The report called for GPs to urgently review patients using more than 12 reliever inhalers a year, after finding 39% of patients known to be on short-acting reliever therapy were prescribed more than 12 reliever inhalers in the year before they died.
It also called for every GP practice to have a designated, named clinical lead in charge of training staff to manage acute asthma and for all patients to have a personal asthma action plan detailing their triggers and explaining when to seek help in an emergency.
The Regulation 28 report is also asking for responses from NICE and Health Education England.
NICE has produced a quality standard on asthma – a series of measures NHS managers are supposed to prioritise to improve care – based on the NICE-accredited BTS/SIGN guidelines, but has also since laid out plans to introduce new guidelines on asthma, under instruction from the Department of Health, partly because of ‘variable implementation’ of the existing guidelines.
However, GP experts have criticised NICE’s approach on diagnosis as ‘dangerous’ after it claimed new tests were needed because a third of people diagnosed with asthma may not have the condition, and the guidelines have been put on hold for over two years. Since then its plans for management have also come under fire from GP critics who claim certain recommendations could even ‘cost lives’.

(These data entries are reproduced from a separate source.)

-- ===== PRECONDITION & SPEC =====
-- Pre_ excludes the empty tagset, on which A's max() raises ValueError, and association lists
-- with a duplicate key in vector, weights, or a per-feature weight dict: those lists do not
-- represent the Python dicts A receives.
def Pre_predict_tag (vector : List (String × Int)) (weights : List (String × List (String × Int))) (tagset : List String) : Prop :=
  tagset ≠ [] ∧ (vector.map Prod.fst).Nodup ∧ (weights.map Prod.fst).Nodup ∧
    ∀ p ∈ weights, (p.2.map Prod.fst).Nodup
instance (vector : List (String × Int)) (weights : List (String × List (String × Int))) (tagset : List String) : Decidable (Pre_predict_tag vector weights tagset) := by unfold Pre_predict_tag; infer_instance

def pvWitness_predict_tag : (List (String × Int)) × (List (String × List (String × Int))) × List String :=
  ([("f", 2)], [("f", [("a", 3)])], ["a", "b"])

def Spec_predict_tag (vector : List (String × Int)) (weights : List (String × List (String × Int))) (tagset : List String) (out : String) : Prop := out = predict_tag_alt vector weights tagset
instance (vector : List (String × Int)) (weights : List (String × List (String × Int))) (tagset : List String) (out : String) : Decidable (Spec_predict_tag vector weights tagset out) := by unfold Spec_predict_tag; infer_instance

-- ===== CLAIM (what is proved, stated in full; the proofs are below) =====
def Claim_equal_predict_tag : Prop := ∀ (vector : List (String × Int)) (weights : List (String × List (String × Int))) (tagset : List String), Dom_predict_tag vector weights tagset → Pre_predict_tag vector weights tagset → Spec_predict_tag vector weights tagset (predict_tag vector weights tagset)

-- ===== LEMMAS AND PROOFS =====

-- total weight that feature-dict `sub` assigns to tag `t` (sum of matching entries)
def tagWeight (sub : List (String × Int)) (t : String) : Int :=
  ((sub.filter (fun q => q.1 == t)).map Prod.snd).sum

theorem tagWeight_nil (t : String) : tagWeight [] t = 0 := rfl

theorem tagWeight_cons (q : String × Int) (sub : List (String × Int)) (t : String) :
    tagWeight (q :: sub) t = (if q.1 = t then q.2 else 0) + tagWeight sub t := by
  simp [tagWeight, List.filter_cons]
  split_ifs <;> simp_all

Dr Mark Levy, GP in Harrow who was a clinical lead for the NRAD publication and gave evidence at the Michael Uriely inquest, welcomed the demand for action and said that rather than new guidelines, there should now be a ‘national directive’ to implement the NRAD recommendations.
Dr Levy said: ‘We were the first to produce national guidelines on asthma in 1990 and today in 2017 we have the highest preventable childhood asthma deaths in the whole of Europe and the third highest in the world.

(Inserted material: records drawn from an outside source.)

theorem pvFall_spec (s : List Char) (i : Nat) (pi : List Nat) (hi1 : 1 ≤ i)
    (hi2 : i < s.length)
    (hpi : ∀ j < i, pi.getD j 0 = pvMaxBorder (s.take (j + 1))) :
    ∀ fuel k, k ≤ fuel → pvIsB (s.take i) k →
      pvIsB (s.take i) (pvFall s pi (s.getD i ' ') fuel k) ∧
      (pvFall s pi (s.getD i ' ') fuel k = 0 ∨
        s.getD i ' ' = s.getD (pvFall s pi (s.getD i ' ') fuel k) ' ') ∧
      (∀ b, pvIsB (s.take i) b → s.getD b ' ' = s.getD i ' ' → b ≤ k →
        b ≤ pvFall s pi (s.getD i ' ') fuel k) := by
  have htlen : (s.take i).length = i := take_len s i (by omega)
  intro fuel
  induction fuel with
  | zero =>
    intro k hk hkb
    have hk0 : k = 0 := by omega
    subst hk0
    exact ⟨hkb, Or.inl rfl, fun b _ _ hb => hb⟩
  | succ fuel ih =>
    intro k hk hkb
    simp only [pvFall]
    by_cases hcond : 0 < k ∧ s.getD i ' ' ≠ s.getD k ' '
    · rw [if_pos hcond]
      have hklt : k < i := by have := hkb.1; omega
      have hkm : k - 1 + 1 = k := by omega
      have hk' : pi.getD (k - 1) 0 = pvMaxBorder (s.take k) := by
        rw [hpi (k - 1) (by omega), hkm]
      have htk : s.take k = (s.take i).take k := (take_take_eq s k i (by omega)).symm
      have htkne : (s.take i).take k ≠ [] := by
        intro hc
        have := congrArg List.length hc
        rw [take_len (s.take i) k (by omega)] at this
        simp at this; omega
      have hmb' := pvIsB_pvMaxBorder ((s.take i).take k) htkne
      have hmlt : pvMaxBorder ((s.take i).take k) < k := by
        have := pvMaxBorder_lt ((s.take i).take k) htkne
        rwa [take_len (s.take i) k (by omega)] at this
      have hIsB' : pvIsB (s.take i) (pvMaxBorder ((s.take i).take k)) :=
        pvIsB_trans (s.take i) _ k hmb' hkb
      rw [hk', htk]
      obtain ⟨g1, g2, g3⟩ := ih (pvMaxBorder ((s.take i).take k)) (by omega) hIsB'
      refine ⟨g1, g2, ?_⟩
      intro b hb hmatch hbk
      rcases Nat.eq_or_lt_of_le hbk with hbe | hblt
      · exact absurd (hbe ▸ hmatch).symm hcond.2
      · have hnest := pvIsB_nest (s.take i) b k hb hkb hblt
        have hble := le_pvMaxBorder _ b hnest
        exact g3 b hb hmatch hble
    · rw [if_neg hcond]
      push_neg at hcond
      refine ⟨hkb, ?_, fun b _ _ hb => hb⟩
      by_cases hk0 : k = 0
      · exact Or.inl hk0
      · exact Or.inr (hcond (by omega))

def InvK (s : List Char) (i : Nat) (st : List Nat × Nat) : Prop :=
  st.1.length = s.length ∧
  (∀ j < i, st.1.getD j 0 = pvMaxBorder (s.take (j + 1))) ∧
  st.2 = pvMaxBorder (s.take i)

theorem pvMaxBorder_single (s : List Char) (h : 1 ≤ s.length) :
    pvMaxBorder (s.take 1) = 0 := by
  have hl : (s.take 1).length = 1 := take_len s 1 h
  have := Nat.findGreatest_le
    (P := fun b => (s.take 1).take b = (s.take 1).drop ((s.take 1).length - b))
    ((s.take 1).length - 1)
  unfold pvMaxBorder
  omega

theorem InvK_init (s : List Char) (h : 1 ≤ s.length) :
    InvK s 1 (List.replicate s.length 0, 0) := by
  refine ⟨by simp, ?_, ?_⟩
  · intro j hj
    have hj0 : j = 0 := by omega
    subst hj0
    rw [pvMaxBorder_single s h]
    simp [List.getD]
  · rw [pvMaxBorder_single s h]

theorem take_succ_getD (s : List Char) (i : Nat) (h : i < s.length) :
    s.take (i + 1) = s.take i ++ [s.getD i ' '] := by
  rw [List.take_succ]
  congr 1
  simp [List.getD, List.getElem?_eq_getElem h]

theorem InvK_step (s : List Char) (i : Nat) (st : List Nat × Nat)
    (hi1 : 1 ≤ i) (hi2 : i < s.length) (h : InvK s i st) :
    InvK s (i + 1) (pvStepB s st i) := by
  obtain ⟨pi, k⟩ := st
  obtain ⟨hlen, hpi, hk⟩ := h
  simp only at hlen hpi hk
  have htlen : (s.take i).length = i := take_len s i (by omega)
  have htne : s.take i ≠ [] := by
    intro hc; have := congrArg List.length hc; rw [htlen] at this; simp at this; omega
  have hkb : pvIsB (s.take i) k := hk ▸ pvIsB_pvMaxBorder (s.take i) htne
  obtain ⟨f1, f2, f3⟩ := pvFall_spec s i pi hi1 hi2 hpi k k (Nat.le_refl k) hkb
  simp only [pvStepB]
  set k1 := pvFall s pi (s.getD i ' ') k k with hk1
  have hsnoc := take_succ_getD s i hi2
  have htne' : s.take (i + 1) ≠ [] := by
    rw [hsnoc]; simp
  have hk2 : (if s.getD i ' ' = s.getD k1 ' ' then k1 + 1 else k1)
      = pvMaxBorder (s.take (i + 1)) := by
    by_cases hmatch : s.getD i ' ' = s.getD k1 ' '
    · rw [if_pos hmatch]
      refine (pvMaxBorder_eq (s.take (i + 1)) (k1 + 1) htne' ?_ ?_).symm
      · rw [hsnoc]
        refine (pvIsB_snoc (s.take i) (s.getD i ' ') k1).2 ⟨f1, ?_⟩
        rw [getD_take s i k1 (by have := f1.1; omega)]
        exact hmatch.symm
      · intro b hb
        rw [hsnoc] at hb
        cases b with
        | zero => omega
        | succ b' =>
          obtain ⟨hb1, hb2⟩ := (pvIsB_snoc (s.take i) (s.getD i ' ') b').1 hb
          have hb'k : b' ≤ k := hk ▸ le_pvMaxBorder (s.take i) b' hb1
          have hbm : s.getD b' ' ' = s.getD i ' ' := by
            rw [← getD_take s i b' (by have := hb1.1; omega), hb2]
          have := f3 b' hb1 hbm hb'k
          omega
    · rw [if_neg hmatch]
      have hk10 : k1 = 0 := by
        rcases f2 with h0 | hm
        · exact h0
        · exact absurd hm hmatch
      rw [hk10]
      refine (pvMaxBorder_eq (s.take (i + 1)) 0 htne' (pvIsB_zero _ htne') ?_).symm
      intro b hb
      rw [hsnoc] at hb
      cases b with
      | zero => omega
      | succ b' =>
        exfalso
        obtain ⟨hb1, hb2⟩ := (pvIsB_snoc (s.take i) (s.getD i ' ') b').1 hb
        have hb'k : b' ≤ k := hk ▸ le_pvMaxBorder (s.take i) b' hb1
        have hbm : s.getD b' ' ' = s.getD i ' ' := by
          rw [← getD_take s i b' (by have := hb1.1; omega), hb2]
        have hb0 : b' = 0 := by have := f3 b' hb1 hbm hb'k; omega
        subst hb0
        rw [hk10] at hmatch
        exact hmatch hbm.symm
  refine ⟨by simpa using hlen, ?_, ?_⟩
  · intro j hj
    by_cases hji : j = i
    · subst hji
      rw [getD_set_self pi j _ (by omega), hk2]
    · rw [getD_set_ne pi i _ j hji, hpi j (by omega)]
  · exact hk2

theorem B_formula (str : String) :
    find_original_length_with_z_func_alt str =
      (str.toList.length : Int) - (pvMaxBorder str.toList : Int) := by
  simp only [find_original_length_with_z_func_alt]
  set s := str.toList with hs
  by_cases hn : s.length = 0
  · rw [if_pos hn]
    have hsnil : s = [] := List.eq_nil_of_length_eq_zero hn
    rw [hsnil]
    simp [pvMaxBorder, Nat.findGreatest]
  · rw [if_neg hn]
    have h1 : 1 ≤ s.length := by omega
    have hinv := foldl_range'_inv (pvStepB s) (InvK s) (s.length - 1) 1
      (List.replicate s.length 0, 0) (InvK_init s h1)
      (fun i st' hi1 hi2 hP => InvK_step s i st' hi1 (by omega) hP)
    have harith : 1 + (s.length - 1) = s.length := by omega
    rw [harith] at hinv
    obtain ⟨-, hpi, -⟩ := hinv
    have := hpi (s.length - 1) (by omega)
    have harith2 : s.length - 1 + 1 = s.length := by omega
    rw [harith2, List.take_length] at this
    rw [this]

-- ===== VERDICT (by name: the statement is the Claim_ definition above) =====
theorem find_original_length_with_z_func_spec : Claim_equal_find_original_length_with_z_func := by
  intro input_string _
  unfold Spec_find_original_length_with_z_func
  rw [A_formula, B_formula]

‘So writing more and more guidelines is not the answer. What we need is a national directive to implement the 19 recommendations made in the NRAD which themselves show that we have not reduced preventable asthma deaths in the UK in 50 years.’
Dr Steve Holmes, education lead for the UK Primary Care Respiratory Society and a GP in Somerset, said: ‘I have to say if we were to implement the NRAD document recommendations we would probably prevent more deaths – not all, but certainly many.

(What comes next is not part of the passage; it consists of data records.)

-- pv_equiv track=rewrite | github.com/KarrXie/interview_code | search.py | factor_seg
-- ===== SOURCE A (Python) =====
-- def factor_seg(x,m,n):
--     rst=0
--     for k in range(1,m+1):
--         if x//k>=n:
--             rst+=n
--         else:
--             rst+=x//k
--     return rst
-- ===== SOURCE B (Python) =====
-- def factor_seg(x, m, n):
--     # Divisor-block (hyperbola) summation: sum of min(x//k, n) over k=1..m,
--     # processing maximal runs of equal quotient x//k in one step.
--     rst = 0
--     k = 1
--     while k <= m:
--         q = x // k
--         if q > 0:
--             end = x // q          # last j with x//j == q (x > 0 here)
--         elif q >= -1:
--             end = m               # quotient 0 (x >= 0) or -1 (x < 0) persists
--         else:
--             end = (-x - 1) // (-q - 1)   # last j with x//j == q for q <= -2
--         if end > m:
--             end = m
--         rst += (n if q >= n else q) * (end - k + 1)
--         k = end + 1
--     return rst
-- ===== Notes on version B (the rewrite author's own statement) =====
-- stated objective: faster
-- what changed: Replaces the k=1..m loop by divisor-block (hyperbola) summation: maximal runs of k with equal quotient x//k are summed in one step, with closed-form block ends for positive, zero/-1 and <= -2 quotients.
import Mathlib
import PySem

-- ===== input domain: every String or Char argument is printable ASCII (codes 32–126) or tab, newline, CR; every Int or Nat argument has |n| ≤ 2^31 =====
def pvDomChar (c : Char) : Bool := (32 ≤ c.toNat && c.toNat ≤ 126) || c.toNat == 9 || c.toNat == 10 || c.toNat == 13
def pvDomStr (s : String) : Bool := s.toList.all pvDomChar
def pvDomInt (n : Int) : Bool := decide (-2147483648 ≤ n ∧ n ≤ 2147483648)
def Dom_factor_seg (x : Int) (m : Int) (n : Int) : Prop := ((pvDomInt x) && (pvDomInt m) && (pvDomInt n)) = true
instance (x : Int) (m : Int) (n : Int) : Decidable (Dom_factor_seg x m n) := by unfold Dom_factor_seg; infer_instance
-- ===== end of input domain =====

-- B replaces A's k = 1..m loop by divisor-block (hyperbola) summation — same value, fewer iterations.

-- ===== PORT A =====
def factor_seg (x : Int) (m : Int) (n : Int) : Int :=
  (PySem.List.pyRange 1 (m + 1) 1).foldl
    (fun rst k => if PySem.Int.floordiv x k ≥ n then rst + n else rst + PySem.Int.floordiv x k) 0

-- ===== PORT B =====
-- while-loop of Source B as fuel recursion (fuel = m.toNat suffices: k advances by each block's length)
def altLoop (x n m : Int) (k : Int) (fuel : Nat) (acc : Int) : Int :=
  match fuel with
  | 0 => acc
  | Nat.succ f =>
    if k ≤ m then
      let q := PySem.Int.floordiv x k
      let e0 : Int :=
        if q > 0 then PySem.Int.floordiv x q
        else if q ≥ -1 then m
        else PySem.Int.floordiv (-x - 1) (-q - 1)
      let e := if e0 > m then m else e0
      altLoop x n m (e + 1) (f - (e - k).toNat) (acc + (if q ≥ n then n else q) * (e - k + 1))
    else acc
termination_by fuel
decreasing_by omega

def factor_seg_alt (x : Int) (m : Int) (n : Int) : Int :=
  altLoop x n m 1 m.toNat 0

-- ===== PRECONDITION & SPEC =====
def Spec_factor_seg (x : Int) (m : Int) (n : Int) (out : Int) : Prop := out = factor_seg_alt x m n
instance (x : Int) (m : Int) (n : Int) (out : Int) : Decidable (Spec_factor_seg x m n out) := by unfold Spec_factor_seg; infer_instance

-- ===== CLAIM (what is proved, stated in full; the proofs are below) =====
def Claim_equal_factor_seg : Prop := ∀ (x : Int) (m : Int) (n : Int), Dom_factor_seg x m n → Spec_factor_seg x m n (factor_seg x m n)

-- ===== LEMMAS AND PROOFS =====

-- one summand of A's loop
def gfun (x n j : Int) : Int :=
  if PySem.Int.floordiv x j ≥ n then n else PySem.Int.floordiv x j

-- reference sum: gfun x n k + gfun x n (k+1) + … (c terms)
def refSum (x n : Int) (k : Int) (c : Nat) : Int :=
  match c with
  | 0 => 0
  | Nat.succ c => gfun x n k + refSum x n (k + 1) c

theorem refSum_split (x n : Int) (k : Int) (c1 c2 : Nat) :
    refSum x n k (c1 + c2) = refSum x n k c1 + refSum x n (k + (c1 : Int)) c2 := by
  induction c1 generalizing k with
  | zero => simp [refSum]
  | succ c ih =>
      have h1 : c.succ + c2 = (c + c2).succ := by omega
      rw [h1]
      simp only [refSum, ih (k + 1)]
      have h2 : (k + 1) + (c : Int) = k + ((c.succ : Nat) : Int) := by push_cast; ring
      rw [h2, add_assoc]

theorem refSum_const (x n : Int) (k : Int) (c : Nat) (v : Int)
    (h : ∀ j : Int, k ≤ j → j < k + (c : Int) → gfun x n j = v) :
    refSum x n k c = v * (c : Int) := by
  induction c generalizing k with
  | zero => simp [refSum]
  | succ c ih =>
      have hlt : k < k + ((c.succ : Nat) : Int) := by push_cast; omega
      have h0 : gfun x n k = v := h k le_rfl hlt
      have hrest : refSum x n (k + 1) c = v * (c : Int) := by
        refine ih (k + 1) (fun j h1 h2 => h j (by omega) ?_)
        push_cast at h2 ⊢
        omega
      rw [refSum, h0, hrest]
      push_cast
      ring

theorem foldl_eq_refSum (x n : Int) (c : Nat) :
    ∀ (a acc : Int),
      (PySem.List.pyRange a (a + (c : Int)) 1).foldl
        (fun rst k => if PySem.Int.floordiv x k ≥ n then rst + n else rst + PySem.Int.floordiv x k) acc
      = acc + refSum x n a c := by
  induction c with
  | zero =>
      intro a acc
      have h : a + ((0 : Nat) : Int) = a := by push_cast; ring
      rw [h, PySem.List.pyRange_one_eq_nil le_rfl]
      simp [refSum]
  | succ c ih =>
      intro a acc
      rw [PySem.List.pyRange_one_cons (by push_cast; omega)]
      have hb : a + ((c.succ : Nat) : Int) = (a + 1) + (c : Int) := by push_cast; ring
      rw [hb]
      simp only [List.foldl_cons, ih (a + 1)]
      simp only [refSum, gfun]
      split_ifs <;> ring

-- the quotient x // j is constant and equal to x // k on the block k ≤ j ≤ e chosen by B
theorem block_bounds (x m k q e0 e : Int) (hk : 1 ≤ k) (hkm : k ≤ m)
    (hqdef : q = PySem.Int.floordiv x k)
    (he0def : e0 = if q > 0 then PySem.Int.floordiv x q
                   else if q ≥ -1 then m
                   else PySem.Int.floordiv (-x - 1) (-q - 1))
    (hedef : e = if e0 > m then m else e0) :
    k ≤ e ∧ e ≤ m ∧ ∀ j : Int, k ≤ j → j ≤ e → PySem.Int.floordiv x j = q := by
  have hk0 : (0 : Int) < k := by omega
  have hq : q * k ≤ x ∧ x < (q + 1) * k :=
    (PySem.Int.floordiv_eq_iff_of_pos hk0).mp hqdef.symm
  have key : k ≤ e0 ∧ ∀ j : Int, k ≤ j → j ≤ e0 → PySem.Int.floordiv x j = q := by
    by_cases hq0 : q > 0
    · have he0 : e0 = PySem.Int.floordiv x q := by rw [he0def, if_pos hq0]
      constructor
      · rw [he0, PySem.Int.le_floordiv_iff_mul_le hq0]
        nlinarith [hq.1]
      · intro j h1 h2
        have hj0 : (0 : Int) < j := by omega
        rw [PySem.Int.floordiv_eq_iff_of_pos hj0]
        rw [he0, PySem.Int.le_floordiv_iff_mul_le hq0] at h2
        constructor
        · nlinarith
        · nlinarith [hq.2]
    · by_cases hq1 : q ≥ -1
      · have he0 : e0 = m := by rw [he0def, if_neg hq0, if_pos hq1]
        refine ⟨by omega, fun j h1 h2 => ?_⟩
        have hj0 : (0 : Int) < j := by omega
        rw [PySem.Int.floordiv_eq_iff_of_pos hj0]
        have hq01 : q = 0 ∨ q = -1 := by omega
        rcases hq01 with h | h <;> subst h
        · exact ⟨by nlinarith [hq.1], by nlinarith [hq.2]⟩
        · exact ⟨by nlinarith [hq.1], by nlinarith [hq.2]⟩
      · have hq2 : q ≤ -2 := by omega
        have hd : (0 : Int) < -q - 1 := by omega
        have he0 : e0 = PySem.Int.floordiv (-x - 1) (-q - 1) := by
          rw [he0def, if_neg hq0, if_neg hq1]
        constructor
        · rw [he0, PySem.Int.le_floordiv_iff_mul_le hd]
          nlinarith [hq.2]
        · intro j h1 h2
          have hj0 : (0 : Int) < j := by omega
          rw [PySem.Int.floordiv_eq_iff_of_pos hj0]
          rw [he0, PySem.Int.le_floordiv_iff_mul_le hd] at h2
          constructor
          · nlinarith [hq.1]
          · nlinarith
  have hem : e ≤ m := by
    rw [hedef]; split_ifs with h <;> omega
  have hke : k ≤ e := by
    rw [hedef]; split_ifs with h <;> omega
  refine ⟨hke, hem, fun j h1 h2 => key.2 j h1 ?_⟩
  rw [hedef] at h2; revert h2; split_ifs with h <;> intro h2 <;> omega

theorem altLoop_eq_refSum (x n m : Int) :
    ∀ (fuel : Nat) (k acc : Int), 1 ≤ k → (m + 1 - k).toNat ≤ fuel →
      altLoop x n m k fuel acc = acc + refSum x n k (m + 1 - k).toNat := by
  intro fuel
  induction fuel using Nat.strong_induction_on with
  | _ fuel ih =>
    intro k acc hk hfuel
    match fuel with
    | 0 =>
        have h0 : (m + 1 - k).toNat = 0 := by omega
        simp [altLoop, h0, refSum]
    | Nat.succ f =>
        by_cases hkm : k ≤ m
        · simp only [altLoop, if_pos hkm]
          set q := PySem.Int.floordiv x k with hqdef
          set e0 : Int :=
            if q > 0 then PySem.Int.floordiv x q
            else if q ≥ -1 then m
            else PySem.Int.floordiv (-x - 1) (-q - 1) with he0def
          set e := if e0 > m then m else e0 with hedef
          obtain ⟨hke, hem, hconst⟩ :=
            block_bounds x m k q e0 e hk hkm hqdef he0def hedef
          have hrec := ih (f - (e - k).toNat) (by omega) (e + 1)
            (acc + (if q ≥ n then n else q) * (e - k + 1)) (by omega) (by omega)
          rw [hrec]
          have hsplit : (m + 1 - k).toNat = (e + 1 - k).toNat + (m + 1 - (e + 1)).toNat := by omega
          rw [hsplit, refSum_split]
          have hc1 : ((e + 1 - k).toNat : Int) = e + 1 - k := by omega
          rw [hc1]
          have hconstSum : refSum x n k (e + 1 - k).toNat = (if q ≥ n then n else q) * (e + 1 - k) := by
            rw [refSum_const x n k _ (if q ≥ n then n else q)
              (fun j h1 h2 => by
                rw [hc1] at h2
                unfold gfun
                rw [hconst j h1 (by omega)]), hc1]
          rw [hconstSum]
          have hpt : k + (e + 1 - k) = e + 1 := by ring
          rw [hpt]
          ring_nf
        · have h0 : (m + 1 - k).toNat = 0 := by omega
          simp [altLoop, if_neg hkm, h0, refSum]

-- ===== VERDICT (by name: the statement is the Claim_ definition above) =====
theorem factor_seg_spec : Claim_equal_factor_seg := by
  intro x m n _
  unfold Spec_factor_seg factor_seg factor_seg_alt
  have hB := altLoop_eq_refSum x n m m.toNat 1 0 le_rfl (by omega)
  rcases le_or_gt 1 m with hm | hm
  · have hA := foldl_eq_refSum x n m.toNat 1 0
    have hcast : (1 : Int) + (m.toNat : Int) = m + 1 := by omega
    rw [hcast] at hA
    have heq : (m + 1 - 1).toNat = m.toNat := by omega
    rw [heq] at hB
    rw [hA, hB]
  · have hnil : PySem.List.pyRange 1 (m + 1) 1 = [] := PySem.List.pyRange_one_eq_nil (by omega)
    have h0 : (m + 1 - 1).toNat = 0 := by omega
    rw [hnil, hB, h0]
    simp [refSum]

‘It would have been good if it had been implemented systematically across the country – with the resource to do it, so that GPs and nurses had the time to spend with patients… and so Accident and Emergency departments, where a lot of these cases are seen, and specialist care, arrange for follow up on those patients who have had two or more steroid courses or who are out of control for other reasons.
‘So it would be great to have this implemented – but like many other such reports, sadly the resource provided for the health service doesn’t appear to be adequate to allow this to happen.’